Dataset extract.
-- pv_equiv track=rewrite | github.com/xgjk/xg-skills | cms-find-skills/scripts/skill_registry/get_skills.py | find_one
-- ===== SOURCE A (Python) =====
-- def find_one(skills: list[dict], query: str) -> dict | None:
--     """按 skillCode 或 displayName 查找单个 Skill。"""
--     q = query.lower()
--
--     for skill in skills:
--         if (skill.get("skillCode") or skill.get("name") or "").lower() == q:
--             return skill
--
--     for skill in skills:
--         if (skill.get("displayName") or "").lower() == q:
--             return skill
--
--     for skill in skills:
--         code = (skill.get("skillCode") or skill.get("name") or "").lower()
--         display = (skill.get("displayName") or "").lower()
--         if q in code or q in display:
--             return skill
--
--     return None
-- ===== SOURCE B (Python) =====
-- def find_one(skills: list[dict], query: str) -> dict | None:
--     """按 skillCode 或 displayName 查找单个 Skill。"""
--     q = query.lower()
--     cand_code = cand_display = cand_sub = None
--     for skill in skills:
--         code = (skill.get("skillCode") or skill.get("name") or "").lower()
--         display = (skill.get("displayName") or "").lower()
--         if cand_code is None and code == q:
--             cand_code = skill
--         if cand_display is None and display == q:
--             cand_display = skill
--         if cand_sub is None and (q in code or q in display):
--             cand_sub = skill
--     if cand_code is not None:
--         return cand_code
--     if cand_display is not None:
--         return cand_display
--     return cand_sub
-- ===== Notes on version B (the rewrite author's own statement) =====
-- stated objective: alternative
-- what changed: Replaces A's three sequential scans over skills with one pass that keeps a set-if-unset 'first match' slot per priority tier and picks the highest non-empty slot at the end; it trades repeated scans for a three-slot accumulator.
import Mathlib
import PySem

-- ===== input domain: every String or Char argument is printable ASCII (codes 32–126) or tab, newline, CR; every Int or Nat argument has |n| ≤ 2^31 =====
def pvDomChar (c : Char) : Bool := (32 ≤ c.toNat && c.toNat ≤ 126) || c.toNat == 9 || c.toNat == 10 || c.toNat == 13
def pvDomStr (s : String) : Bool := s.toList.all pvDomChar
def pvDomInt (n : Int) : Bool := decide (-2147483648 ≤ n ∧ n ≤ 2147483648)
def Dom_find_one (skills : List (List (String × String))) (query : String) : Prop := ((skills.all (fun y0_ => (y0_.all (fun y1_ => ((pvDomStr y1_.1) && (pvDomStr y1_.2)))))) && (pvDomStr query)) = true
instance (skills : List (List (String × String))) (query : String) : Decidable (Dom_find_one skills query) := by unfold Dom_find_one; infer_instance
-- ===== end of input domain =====

-- B replaces A's three sequential scans with one pass keeping a set-if-unset 'first match'
-- slot per priority tier (objective: alternative single-pass decomposition).

-- shared helpers: dict lookup and Python's `x or y` on strings (empty string is falsy)
def pvGet (skill : List (String × String)) (k : String) : Option String :=
  (PySem.Dict.mk skill).get? k

def pvOrStr (o : Option String) (y : String) : String :=
  match o with
  | some s => if s = "" then y else s
  | none => y

def pvCodeOf (skill : List (String × String)) : String :=
  PySem.Str.lower (pvOrStr (pvGet skill "skillCode") (pvOrStr (pvGet skill "name") ""))

def pvDispOf (skill : List (String × String)) : String :=
  PySem.Str.lower (pvOrStr (pvGet skill "displayName") "")

-- ===== PORT A =====
-- A's first loop: return the first skill whose lowered code equals q
def pvLoop1 (q : String) : List (List (String × String)) → Option (List (String × String))
  | [] => none
  | skill :: rest => if pvCodeOf skill = q then some skill else pvLoop1 q rest

-- A's second loop: first skill whose lowered displayName equals q
def pvLoop2 (q : String) : List (List (String × String)) → Option (List (String × String))
  | [] => none
  | skill :: rest => if pvDispOf skill = q then some skill else pvLoop2 q rest

-- A's third loop: first skill with q a substring of code or display
def pvLoop3 (q : String) : List (List (String × String)) → Option (List (String × String))
  | [] => none
  | skill :: rest =>
      if PySem.Str.isIn q (pvCodeOf skill) || PySem.Str.isIn q (pvDispOf skill) then some skill
      else pvLoop3 q rest

def find_one (skills : List (List (String × String))) (query : String) : Option (List (String × String)) :=
  let q := PySem.Str.lower query
  match pvLoop1 q skills with
  | some skill => some skill
  | none =>
    match pvLoop2 q skills with
    | some skill => some skill
    | none => pvLoop3 q skills

-- ===== PORT B =====
-- one fold step: compute code/display once, fill each still-empty slot
def pvStep (q : String)
    (st : Option (List (String × String)) × Option (List (String × String)) × Option (List (String × String)))
    (skill : List (String × String)) :
    Option (List (String × String)) × Option (List (String × String)) × Option (List (String × String)) :=
  let code := pvCodeOf skill
  let display := pvDispOf skill
  let c := if st.1.isNone && (code = q) then some skill else st.1
  let d := if st.2.1.isNone && (display = q) then some skill else st.2.1
  let s := if st.2.2.isNone && (PySem.Str.isIn q code || PySem.Str.isIn q display) then some skill else st.2.2
  (c, d, s)

def find_one_alt (skills : List (List (String × String))) (query : String) : Option (List (String × String)) :=
  let q := PySem.Str.lower query
  let r := skills.foldl (pvStep q) (none, none, none)
  match r.1 with
  | some skill => some skill
  | none =>
    match r.2.1 with
    | some skill => some skill
    | none => r.2.2

-- ===== PRECONDITION & SPEC =====
def Spec_find_one (skills : List (List (String × String))) (query : String) (out : Option (List (String × String))) : Prop := out = find_one_alt skills query
instance (skills : List (List (String × String))) (query : String) (out : Option (List (String × String))) : Decidable (Spec_find_one skills query out) := by unfold Spec_find_one; infer_instance

-- ===== CLAIM (what is proved, stated in full; the proofs are below) =====
def Claim_equal_find_one : Prop := ∀ (skills : List (List (String × String))) (query : String), Dom_find_one skills query → Spec_find_one skills query (find_one skills query)

-- ===== LEMMAS AND PROOFS =====
-- B's fold computes, slotwise, "current slot, else the first match A's corresponding loop finds"
theorem pvFold_eq (q : String) (skills : List (List (String × String))) :
    ∀ c d s, skills.foldl (pvStep q) (c, d, s) =
      (c.or (pvLoop1 q skills), d.or (pvLoop2 q skills), s.or (pvLoop3 q skills)) := by
  induction skills with
  | nil => intro c d s; simp [pvLoop1, pvLoop2, pvLoop3]
  | cons skill rest ih =>
      intro c d s
      simp only [List.foldl, ih]
      simp only [pvStep, pvLoop1, pvLoop2, pvLoop3]
      cases c <;> cases d <;> cases s <;> split_ifs <;> simp_all

theorem find_one_spec : Claim_equal_find_one := by
  intro skills query _
  show find_one skills query = find_one_alt skills query
  simp only [find_one, find_one_alt, pvFold_eq, Option.none_or]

What to produce.
All that should be written out is the stretch of lines above between the one holding "def pvDomInt (n" and the one holding "-- shared helpers: dict", inclusive, exactly as given.

Answer box.
def pvDomInt (n : Int) : Bool := decide (-2147483648 ≤ n ∧ n ≤ 2147483648)
def Dom_find_one (skills : List (List (String × String))) (query : String) : Prop := ((skills.all (fun y0_ => (y0_.all (fun y1_ => ((pvDomStr y1_.1) && (pvDomStr y1_.2)))))) && (pvDomStr query)) = true
instance (skills : List (List (String × String))) (query : String) : Decidable (Dom_find_one skills query) := by unfold Dom_find_one; infer_instance
-- ===== end of input domain =====

-- B replaces A's three sequential scans with one pass keeping a set-if-unset 'first match'
-- slot per priority tier (objective: alternative single-pass decomposition).

-- shared helpers: dict lookup and Python's `x or y` on strings (empty string is falsy)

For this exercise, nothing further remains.